I don’t have a good mental model for thinking across nine million objects, nor for exploring 80 million opinions. This is what people are talking about when they say “big data,” of course: No one knows what’s actually inside there, no one can make sense of all that stuff. No single human being could possibly read all of the reviews on Amazon in a single lifetime, and even reading the names of all the products would take six or seven months. Big data, for the most part, is made by humans—it is the record of what we clicked on, the banner ads we viewed, our paths through a site, multiplied by humanity. Sometimes it is seismic data or star charts too, but mostly what people are talking about with big data is data about human behavior that can be mined to create better predictive models for future human behavior.

We can rank and sort and massage, let people rate the reviews of each other, and hope that order emerges. And then we old book-type people tend to show up and tut when people prefer The Alchemist to The Man Without Qualities, but if you take a breath, who wouldn’t? People like big, simple things with wizards. Wouldn’t you? It’s just that now we have proof.

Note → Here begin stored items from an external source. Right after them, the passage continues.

-- pv_equiv track=rewrite | github.com/Golovanov399/icfpc2020 | interact.py | modulate_int
-- ===== SOURCE A (Python) =====
-- def modulate_int(n):
-- 	if n == 0:
-- 		return "010"
-- 	res = ""
-- 	if n >= 0:
-- 		res += "01"
-- 	else:
-- 		res += "10"
-- 		n = -n
-- 	sz = 0
-- 	while n + 1 > 16 ** sz:
-- 		sz += 1
-- 	res += '1' * sz + '0'
-- 	res += bin(n)[2:].rjust(4 * sz, '0')
-- 	return res
-- ===== SOURCE B (Python) =====
-- def modulate_int(n):
--     if n == 0:
--         return "010"
--     sign = "01" if n >= 0 else "10"
--     m = abs(n)
--     sz = (m.bit_length() + 3) // 4
--     return sign + "1" * sz + "0" + format(m, "0%db" % (4 * sz))
-- ===== Notes on version B (the rewrite author's own statement) =====
-- stated objective: idiomatic
-- what changed: B computes the nibble count arithmetically from the absolute value's bit length instead of A's incremental search loop over growing powers of sixteen, and emits the digits with a zero-padded binary format call instead of manual rjust assembly.
import Mathlib
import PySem

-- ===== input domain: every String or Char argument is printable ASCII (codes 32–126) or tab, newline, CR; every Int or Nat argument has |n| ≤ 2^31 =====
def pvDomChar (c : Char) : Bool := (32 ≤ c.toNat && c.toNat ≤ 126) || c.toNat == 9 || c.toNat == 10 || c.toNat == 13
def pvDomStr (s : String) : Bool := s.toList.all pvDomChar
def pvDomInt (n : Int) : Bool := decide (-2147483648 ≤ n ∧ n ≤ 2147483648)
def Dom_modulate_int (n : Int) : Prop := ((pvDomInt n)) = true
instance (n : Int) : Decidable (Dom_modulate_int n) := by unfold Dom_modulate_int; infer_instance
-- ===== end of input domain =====

-- B replaces A's `while n + 1 > 16 ** sz` search loop by the closed form (bit_length + 3) // 4 (idiomatic).

-- ===== PORT A =====
-- A's while loop: increment sz while n + 1 > 16 ** sz
def modFindSz (n : Int) (sz : Nat) : Nat :=
  if n + 1 > (16 : Int) ^ sz then modFindSz n (sz + 1) else sz
termination_by (n + 1).toNat - 16 ^ sz
decreasing_by
  have h16 : (16 : Nat) ^ sz < 16 ^ (sz + 1) :=
    Nat.pow_lt_pow_succ (by norm_num)
  have hc : (16 : Nat) ^ sz < (n + 1).toNat := by
    have : ((16 : Nat) ^ sz : Int) < n + 1 := by push_cast; omega
    omega
  omega

-- bin(n)[2:] for n ≥ 1 (binary digits, most significant first)
def modulate_int (n : Int) : String :=
  if n = 0 then "010"
  else
    let (res, n) := if n ≥ 0 then ("01", n) else ("10", -n)
    let sz := modFindSz n 0
    let digits := Nat.toDigits 2 n.toNat
    res ++ String.ofList (List.replicate sz '1') ++ "0"
        ++ String.ofList (List.replicate (4 * sz - digits.length) '0' ++ digits)

-- ===== PORT B =====
def modulate_int_alt (n : Int) : String :=
  if n = 0 then "010"
  else
    let sign := if n ≥ 0 then "01" else "10"
    let m := n.natAbs
    let sz := (Nat.size m + 3) / 4       -- (m.bit_length() + 3) // 4
    let digits := Nat.toDigits 2 m       -- format(m, '0<4sz>b') = zero-padded binary
    sign ++ String.ofList (List.replicate sz '1') ++ "0"
         ++ String.ofList (List.replicate (4 * sz - digits.length) '0' ++ digits)

-- ===== PRECONDITION & SPEC =====
def Spec_modulate_int (n : Int) (out : String) : Prop := out = modulate_int_alt n
instance (n : Int) (out : String) : Decidable (Spec_modulate_int n out) := by unfold Spec_modulate_int; infer_instance

-- ===== CLAIM (what is proved, stated in full; the proofs are below) =====
def Claim_equal_modulate_int : Prop := ∀ (n : Int), Dom_modulate_int n → Spec_modulate_int n (modulate_int n)

-- ===== LEMMAS AND PROOFS =====

-- the loop condition, over Nat: n + 1 > 16^sz  ↔  sz < (size n + 3) / 4
lemma modFindSz_cond (m sz : Nat) (_hm : 1 ≤ m) :
    ((m : Int) + 1 > (16 : Int) ^ sz) ↔ sz < (Nat.size m + 3) / 4 := by
  have h1 : ((m : Int) + 1 > (16 : Int) ^ sz) ↔ (16 : Nat) ^ sz ≤ m := by
    constructor
    · intro h
      have : ((16 : Nat) ^ sz : Int) < (m : Int) + 1 := by push_cast; omega
      omega
    · intro h
      have : ((16 : Nat) ^ sz : Int) ≤ (m : Int) := by exact_mod_cast h
      push_cast at this ⊢; omega
  have h2 : (16 : Nat) ^ sz = 2 ^ (4 * sz) := by
    rw [pow_mul]; norm_num
  have h3 : (2 ^ (4 * sz) ≤ m) ↔ 4 * sz < Nat.size m := (Nat.lt_size).symm
  rw [h1, h2, h3]
  omega

lemma modFindSz_eq_aux (m : Nat) (hm : 1 ≤ m) :
    ∀ k sz, (Nat.size m + 3) / 4 - sz = k → sz ≤ (Nat.size m + 3) / 4 →
      modFindSz (m : Int) sz = (Nat.size m + 3) / 4 := by
  intro k
  induction k with
  | zero =>
    intro sz hk hle
    have hsz : sz = (Nat.size m + 3) / 4 := by omega
    rw [modFindSz, if_neg]
    · exact hsz
    · rw [modFindSz_cond m sz hm]; omega
  | succ k ih =>
    intro sz hk hle
    rw [modFindSz, if_pos]
    · exact ih (sz + 1) (by omega) (by omega)
    · rw [modFindSz_cond m sz hm]; omega

lemma modFindSz_eq (m : Nat) (hm : 1 ≤ m) :
    modFindSz (m : Int) 0 = (Nat.size m + 3) / 4 :=
  modFindSz_eq_aux m hm _ 0 rfl (by omega)

-- ===== VERDICT (by name: the statement is the Claim_ definition above) =====
theorem modulate_int_spec : Claim_equal_modulate_int := by
  intro n _
  unfold Spec_modulate_int modulate_int modulate_int_alt
  by_cases h0 : n = 0
  · simp [h0]
  · rw [if_neg h0, if_neg h0]
    by_cases hpos : n ≥ 0
    · have hm : n = ((n.natAbs : Nat) : Int) := by omega
      have h1 : 1 ≤ n.natAbs := by omega
      simp only [if_pos hpos]
      rw [hm, modFindSz_eq n.natAbs h1]
      have habs : |n|.toNat = n.natAbs := by
        rcases abs_cases n with ⟨h, _⟩ | ⟨h, _⟩ <;> rw [h] <;> omega
      have habs2 : |n|.natAbs = n.natAbs := by
        rcases abs_cases n with ⟨h, _⟩ | ⟨h, _⟩ <;> rw [h] <;> omega
      simp [habs, habs2]
    · have hm : -n = ((n.natAbs : Nat) : Int) := by omega
      have h1 : 1 ≤ n.natAbs := by omega
      simp only [if_neg hpos]
      rw [hm, modFindSz_eq n.natAbs h1]
      have habs : |n|.toNat = n.natAbs := by
        rcases abs_cases n with ⟨h, _⟩ | ⟨h, _⟩ <;> rw [h] <;> omega
      simp [habs]
-- ---- core / level expansion specs ----

lemma pvCore_spec (rows colums : Int) :
    ∀ (cs : List (Int × Int)) (g : List (List Int)), pvWF rows colums g →
      pvWF rows colums (pvCore rows colums cs g).1 ∧
      (∀ c, pvInR rows colums c →
        (pvMk (pvCore rows colums cs g).1 c ↔ pvMk g c ∨ c ∈ cs)) ∧
      (∀ c, c ∈ (pvCore rows colums cs g).2 ↔ c ∈ cs ∧ pvInR rows colums c ∧ ¬ pvMk g c) ∧
      (pvCore rows colums cs g).2.Nodup := by
  intro cs
  induction cs with
  | nil => intro g hg; refine ⟨hg, by simp [pvCore], by simp [pvCore], by simp [pvCore]⟩
  | cons ab cs ih =>
    intro g hg
    by_cases hcond : 0 ≤ ab.1 ∧ ab.1 < rows ∧ 0 ≤ ab.2 ∧ ab.2 < colums ∧ pvCellA g ab.1 ab.2 ≠ 1
    · have habR : pvInR rows colums ab := ⟨hcond.1, hcond.2.1, hcond.2.2.1, hcond.2.2.2.1⟩
      have hnm : ¬ pvMk g ab := hcond.2.2.2.2
      have hw1 := pvWF_set rows colums g ab.1 ab.2 1 hg
      obtain ⟨iw, imk, imem, ind⟩ := ih (pvSetA g ab.1 ab.2 1) hw1
      simp only [pvCore, if_pos hcond]
      refine ⟨iw, ?_, ?_, ?_⟩
      · intro c hc
        rw [imk c hc, pvMk_set_iff rows colums g ab c hg habR hc]
        simp only [List.mem_cons]
        tauto
      · intro c
        simp only [List.mem_cons]
        constructor
        · rintro (rfl | h)
          · exact ⟨Or.inl rfl, habR, hnm⟩
          · obtain ⟨h1, h2, h3⟩ := (imem c).mp h
            rw [pvMk_set_iff rows colums g ab c hg habR h2] at h3
            exact ⟨Or.inr h1, h2, fun hm => h3 (Or.inl hm)⟩
        · rintro ⟨hm, h2, h3⟩
          by_cases hce : c = ab
          · exact Or.inl hce
          · rcases hm with rfl | h1
            · exact absurd rfl hce
            · refine Or.inr ((imem c).mpr ⟨h1, h2, ?_⟩)
              rw [pvMk_set_iff rows colums g ab c hg habR h2]
              rintro (hmk | rfl)
              · exact h3 hmk
              · exact hce rfl
      · rw [List.nodup_cons]
        refine ⟨fun hmem => ?_, ind⟩
        obtain ⟨_, h2, h3⟩ := (imem ab).mp hmem
        exact h3 (pvMk_set_self rows colums g ab hg habR)
    · obtain ⟨iw, imk, imem, ind⟩ := ih g hg
      simp only [pvCore, if_neg hcond]
      refine ⟨iw, ?_, ?_, ind⟩
      · intro c hc
        rw [imk c hc]
        simp only [List.mem_cons]
        constructor
        · rintro (h | h)
          · exact Or.inl h
          · exact Or.inr (Or.inr h)
        · rintro (h | rfl | h)
          · exact Or.inl h
          · left
            by_contra hnm
            exact hcond ⟨hc.1, hc.2.1, hc.2.2.1, hc.2.2.2, hnm⟩
          · exact Or.inr h
      · intro c
        rw [imem c]
        simp only [List.mem_cons]
        constructor
        · rintro ⟨h1, h2, h3⟩; exact ⟨Or.inr h1, h2, h3⟩
        · rintro ⟨(rfl | h1), h2, h3⟩
          · exact absurd ⟨h2.1, h2.2.1, h2.2.2.1, h2.2.2.2, h3⟩ hcond
          · exact ⟨h1, h2, h3⟩

lemma pvProcL_spec (rows colums : Int) :
    ∀ (pend : List (Int × Int)) (g : List (List Int)), pvWF rows colums g →
      pvWF rows colums (pvProcL rows colums pend g).1 ∧
      (∀ c, pvInR rows colums c →
        (pvMk (pvProcL rows colums pend g).1 c ↔ pvMk g c ∨ ∃ p ∈ pend, c ∈ pvNbrs p)) ∧
      (∀ c, c ∈ (pvProcL rows colums pend g).2 ↔
        pvInR rows colums c ∧ ¬ pvMk g c ∧ ∃ p ∈ pend, c ∈ pvNbrs p) ∧
      (pvProcL rows colums pend g).2.Nodup := by
  intro pend
  induction pend with
  | nil => intro g hg; refine ⟨hg, by simp [pvProcL], by simp [pvProcL], by simp [pvProcL]⟩
  | cons p ps ih =>
    intro g hg
    obtain ⟨cw, cmk, cmem, cnd⟩ := pvCore_spec rows colums (pvNbrs p) g hg
    obtain ⟨iw, imk, imem, ind⟩ := ih (pvCore rows colums (pvNbrs p) g).1 cw
    simp only [pvProcL]
    refine ⟨iw, ?_, ?_, ?_⟩
    · intro c hc
      rw [imk c hc, cmk c hc]
      simp only [List.mem_cons]
      constructor
      · rintro ((h | h) | ⟨q, hq, hn⟩)
        · exact Or.inl h
        · exact Or.inr ⟨p, Or.inl rfl, h⟩
        · exact Or.inr ⟨q, Or.inr hq, hn⟩
      · rintro (h | ⟨q, (rfl | hq), hn⟩)
        · exact Or.inl (Or.inl h)
        · exact Or.inl (Or.inr hn)
        · exact Or.inr ⟨q, hq, hn⟩
    · intro c
      simp only [List.mem_append]
      rw [imem c, cmem c]
      constructor
      · rintro (⟨h1, h2, h3⟩ | ⟨h1, h2, q, hq, hn⟩)
        · exact ⟨h2, h3, p, List.mem_cons_self, h1⟩
        · rw [cmk c h1] at h2
          exact ⟨h1, fun hm => h2 (Or.inl hm), q, List.mem_cons_of_mem _ hq, hn⟩
      · rintro ⟨h1, h2, q, hq, hn⟩
        rcases List.mem_cons.mp hq with rfl | hq'
        · exact Or.inl ⟨hn, h1, h2⟩
        · by_cases hp : c ∈ pvNbrs p
          · exact Or.inl ⟨hp, h1, h2⟩
          · refine Or.inr ⟨h1, ?_, q, hq', hn⟩
            rw [cmk c h1]
            rintro (hm | hm)
            · exact h2 hm
            · exact hp hm
    · refine List.Nodup.append cnd ind ?_
      intro c hc1 hc2
      obtain ⟨h1, h2, _⟩ := (cmem c).mp hc1
      obtain ⟨h4, h5, _⟩ := (imem c).mp hc2
      exact h5 ((cmk c h4).mpr (Or.inr h1))

-- ---- one BFS level preserves the invariant ----

lemma pvStep_inv (rows colums : Int) {S : List (Int × Int)} (hS : S ≠ [])
    (hSR : ∀ s ∈ S, pvInR rows colums s) (ℓ : Nat) (g : List (List Int)) (q : List (Int × Int))
    (h : pvInv rows colums S ℓ g q) :
    pvInv rows colums S (ℓ + 1) (pvProcL rows colums q g).1 (pvProcL rows colums q g).2 := by
  obtain ⟨hw, hmk, hnd, hq⟩ := h
  obtain ⟨pw, pmk, pmem, pnd⟩ := pvProcL_spec rows colums q g hw
  refine ⟨pw, ?_, pnd, ?_⟩
  · intro c hc
    rw [pmk c hc, hmk c hc]
    constructor
    · rintro (h1 | ⟨p, hp, hn⟩)
      · push_cast; omega
      · obtain ⟨hpR, hpd⟩ := (hq p).mp hp
        have hman := (mem_pvNbrs c p).mp hn
        have := pvDist_lipschitz hS c p hman
        push_cast at *
        omega
    · intro h1
      by_cases h2 : pvDist S c ≤ (ℓ : Int)
      · exact Or.inl h2
      · have hd : pvDist S c = (ℓ : Int) + 1 := by push_cast at h1; omega
        rcases pvToward rows colums hS hSR c hc (by omega) with ⟨p, hpR, hman, hpd⟩
        refine Or.inr ⟨p, (hq p).mpr ⟨hpR, by omega⟩, (mem_pvNbrs c p).mpr hman⟩
  · intro c
    rw [pmem c]
    constructor
    · rintro ⟨h1, h2, p, hp, hn⟩
      obtain ⟨hpR, hpd⟩ := (hq p).mp hp
      have hman := (mem_pvNbrs c p).mp hn
      have hlip := pvDist_lipschitz hS c p hman
      have hgt : ¬ pvDist S c ≤ (ℓ : Int) := fun hle => h2 ((hmk c h1).mpr hle)
      refine ⟨h1, by push_cast; omega⟩
    · rintro ⟨h1, h2⟩
      have h2' : ¬ pvDist S c ≤ (ℓ : Int) := by push_cast at h2 ⊢; omega
      have h1d : 1 ≤ pvDist S c := by push_cast at h2; omega
      rcases pvToward rows colums hS hSR c h1 h1d with ⟨p, hpR, hman, hpd⟩
      exact ⟨h1, fun hm => h2' ((hmk c h1).mp hm), p,
        (hq p).mpr ⟨hpR, by push_cast at h2 ⊢; omega⟩, (mem_pvNbrs c p).mpr hman⟩

lemma foldA_core (rows colums : Int) :
    ∀ (cs : List (Int × Int)) (g : List (List Int)) (q : List (Int × Int)),
    cs.foldl (fun st ab =>
        if 0 ≤ ab.1 ∧ ab.1 < rows ∧ 0 ≤ ab.2 ∧ ab.2 < colums ∧ pvCellA st.1 ab.1 ab.2 ≠ 1 then
          (pvSetA st.1 ab.1 ab.2 1, st.2 ++ [ab])
        else st) (g, q)
      = ((pvCore rows colums cs g).1, q ++ (pvCore rows colums cs g).2) := by
  intro cs
  induction cs with
  | nil => intro g q; simp [pvCore]
  | cons ab cs ih =>
    intro g q
    simp only [List.foldl_cons, pvCore]
    split
    · rw [ih]; simp
    · rw [ih]


-- A's inner for-loop over one level equals the pure level expansion
lemma pvStep_procL (rows colums : Int) :
    ∀ (pend acc : List (Int × Int)) (g : List (List Int)),
      pvStepA rows colums pend.length (pend ++ acc) g
        = (acc ++ (pvProcL rows colums pend g).2, (pvProcL rows colums pend g).1) := by
  intro pend
  induction pend with
  | nil => intro acc g; simp [pvStepA, pvProcL]
  | cons p ps ih =>
    intro acc g
    have hfold : pvNbrA rows colums p.1 p.2 (g, ps ++ acc)
        = ((pvCore rows colums (pvNbrs p) g).1,
           (ps ++ acc) ++ (pvCore rows colums (pvNbrs p) g).2) :=
      foldA_core rows colums (pvNbrs p) g (ps ++ acc)
    simp only [List.length_cons, List.cons_append, pvStepA, hfold]
    rw [List.append_assoc]
    rw [ih (acc ++ (pvCore rows colums (pvNbrs p) g).2) (pvCore rows colums (pvNbrs p) g).1]
    simp only [pvProcL, List.append_assoc]

-- A's source-collecting fold in pure form
lemma pvSrcA_flatMap (rows colums : Int) (grid : List (List Int)) :
    pvSrcA rows colums grid
      = (PySem.List.pyRange 0 rows 1).flatMap (fun i =>
          ((PySem.List.pyRange 0 colums 1).filter (fun j => pvCellA grid i j = 1)).map
            (fun j => (i, j))) := by
  unfold pvSrcA
  simp only [PySem.List.foldl_append_ite, PySem.List.foldl_append_eq_flatMap, List.nil_append]

lemma pvSrcB_eq (rows colums : Int) (grid : List (List Int)) :
    pvSrcB rows colums grid = pvSrcA rows colums grid := by
  rw [pvSrcA_flatMap]; rfl

lemma pvRect_eq_product (rows colums : Int) :
    pvRect rows colums = (PySem.List.pyRange 0 rows 1) ×ˢ (PySem.List.pyRange 0 colums 1) := rfl

lemma pvRect_nodup (rows colums : Int) : (pvRect rows colums).Nodup := by
  rw [pvRect_eq_product]
  exact List.Nodup.product (PySem.List.nodup_pyRange_one 0 rows)
    (PySem.List.nodup_pyRange_one 0 colums)

lemma mem_pvRect (rows colums : Int) (c : Int × Int) :
    c ∈ pvRect rows colums ↔ pvInR rows colums c := by
  obtain ⟨a, b⟩ := c
  rw [pvRect_eq_product]
  simp [PySem.List.mem_pyRange_one, pvInR, and_assoc]

lemma pvSrcA_eq_filter (rows colums : Int) (grid : List (List Int)) :
    pvSrcA rows colums grid
      = (pvRect rows colums).filter (fun p => decide (pvCellA grid p.1 p.2 = 1)) := by
  rw [pvSrcA_flatMap, pvRect, List.filter_flatMap]
  refine List.flatMap_congr (fun i _ => ?_)
  rw [List.filter_map]
  rfl

lemma pvSrcA_nodup (rows colums : Int) (grid : List (List Int)) :
    (pvSrcA rows colums grid).Nodup := by
  rw [pvSrcA_eq_filter]
  exact (pvRect_nodup rows colums).filter _

lemma mem_pvSrcA (rows colums : Int) (grid : List (List Int)) (c : Int × Int) :
    c ∈ pvSrcA rows colums grid ↔ pvInR rows colums c ∧ pvCellA grid c.1 c.2 = 1 := by
  rw [pvSrcA_eq_filter, List.mem_filter, mem_pvRect]
  simp

-- ---- the main loop returns the maximum distance ----

lemma pvLoopA_max (rows colums : Int) {S : List (Int × Int)} (hS : S ≠ [])
    (hSR : ∀ s ∈ S, pvInR rows colums s) (MX : Int)
    (hMXub : ∀ c, pvInR rows colums c → pvDist S c ≤ MX)
    (hMXmem : ∃ c, pvInR rows colums c ∧ pvDist S c = MX) :
    ∀ (fuel : Nat) (ℓ : Nat) (g : List (List Int)) (q : List (Int × Int)), 1 ≤ ℓ →
      pvInv rows colums S ℓ g q →
      (∃ c, pvInR rows colums c ∧ pvDist S c = (ℓ : Int) - 1) →
      MX.toNat + 2 ≤ ℓ + fuel →
      pvLoopA rows colums fuel q g ((ℓ : Int) - 1) = MX := by
  intro fuel
  induction fuel with
  | zero =>
    intro ℓ g q hℓ hinv hprev hfuel
    exfalso
    rcases hprev with ⟨c, hcR, hcd⟩
    have h1 := hMXub c hcR
    rcases hMXmem with ⟨c', hc'R, hc'd⟩
    have h2 : 0 ≤ MX := hc'd ▸ pvDist_nonneg hS c'
    omega
  | succ f ih =>
    intro ℓ g q hℓ hinv hprev hfuel
    by_cases hq : q = []
    · subst hq
      have hred : pvLoopA rows colums (f + 1) [] g ((ℓ : Int) - 1) = (ℓ : Int) - 1 := by
        simp [pvLoopA]
      rw [hred]
      -- every distance is ≤ ℓ-1 (an ℓ-level cell would be in the empty queue), and ℓ-1 is attained
      rcases hMXmem with ⟨c', hc'R, hc'd⟩
      rcases hprev with ⟨c, hcR, hcd⟩
      have hub : pvDist S c' ≤ (ℓ : Int) - 1 := by
        by_contra hgt
        have h0 : 0 ≤ (ℓ : Int) := by positivity
        have hn : pvDist S c' = (ℓ : Int) + ((pvDist S c' - ℓ).toNat : Int) := by omega
        rcases pvExistsLevel rows colums hS hSR (ℓ : Int) h0 _ c' hc'R hn with ⟨c'', hR, hd⟩
        exact absurd ((hinv.2.2.2 c'').mpr ⟨hR, hd⟩) (List.not_mem_nil)
      have := hMXub c hcR
      omega
    · simp only [pvLoopA, if_neg hq]
      have hstep := pvStep_procL rows colums q [] g
      rw [List.append_nil] at hstep
      rw [hstep]
      simp only [List.nil_append]
      have hinv' := pvStep_inv rows colums hS hSR ℓ g q hinv
      rcases List.exists_mem_of_ne_nil q hq with ⟨c, hc⟩
      obtain ⟨hcR, hcd⟩ := (hinv.2.2.2 c).mp hc
      have := ih (ℓ + 1) (pvProcL rows colums q g).1 (pvProcL rows colums q g).2
        (by omega) hinv' ⟨c, hcR, by push_cast; omega⟩ (by omega)
      rw [show ((ℓ : Int) - 1 + 1) = ((ℓ + 1 : Nat) : Int) - 1 by push_cast; ring]
      exact this
-- ===== VERDICT (by name: the statement is the Claim_ definition above) =====
theorem covid_run_spec : Claim_equal_covid_run := by
  intro n k x y _ hpre
  have hn : 0 < n := hpre
  unfold Spec_covid_run
  have hf0 : PySem.Int.mod (x + k) n = pvF n k x 0 := by unfold pvF; norm_num
  have hchar := pv_loop_char n k x hn (n.natAbs + 1) 0 (Nat.zero_le _)
      (by have := pv_P_le n k (by omega); omega)
  simp only [List.range_zero, List.map_nil] at hchar
  have hL : (covid_run n k x y = true) ↔
      (y = x ∨ ∃ t, t < pvP n k ∧ y = pvF n k x t) := by
    unfold covid_run
    simp only [List.nil_append]
    rw [hf0, List.any_eq_true]
    constructor
    · rintro ⟨i, hi, hbe⟩
      have hiy : i = y := by simpa using hbe
      subst hiy
      exact (hchar i).mp hi
    · intro h
      exact ⟨y, (hchar y).mpr h, by simp⟩
  have hR : (covid_run_alt n k x y = true) ↔
      (y = x ∨ ((0 ≤ y ∧ y < n) ∧ (Int.gcd k n : Int) ∣ y - x)) := by
    unfold covid_run_alt
    by_cases hyx : y = x
    · simp [hyx]
    · simp only [beq_iff_eq, hyx, if_false, Bool.and_eq_true, decide_eq_true_eq,
        PySem.Int.mod_eq_zero_iff_dvd, false_or]
  have hiff : (covid_run n k x y = true) ↔ (covid_run_alt n k x y = true) := by
    rw [hL, hR]
    exact or_congr Iff.rfl (pv_reach_iff n k x y hn)
  exact Bool.coe_iff_coe.mp hiff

What sense can I make of an object like this copy of Amazon? Well, simply because it exists, because it was created by researchers, because I was able to get it, I can intuit that we, meaning just regular people, were fascinated by the enormous social structures that the internet had wrought; and from a mixture of admiration and curiosity, we wanted to understand these new systems, and that perhaps the best way to understand them was not to wonder, or read the PR, or listen to Amazon when they told us that they wanted to deliver packages via drones, but just to look at what they put into the world. Just as they observe us, follow our habits, chase us across the internet with banner ads, we can aggregate them as they aggregate us, observing their behaviors to make the relationship between consumer and giant companies less asymmetrical.

I hope there are more of these, more models of giant organizations, more ways to explore them. These are the dominant organisms of our time, the Medicis and Rockefellers and Rothschilds of the moment, connected via credit card payments to hundreds of millions of lives. They can seem too big to scale, too massive to comprehend. And yet they’re all data. What carries them forward, year to year, is the persistence of the data, the fact that they know what people want, and how to get it, and how to hold it in a warehouse for the shortest amount of time possible. Just because I couldn’t scale the mountain doesn’t mean it can’t be scaled. It definitely can. We just don’t yet know how to read a database.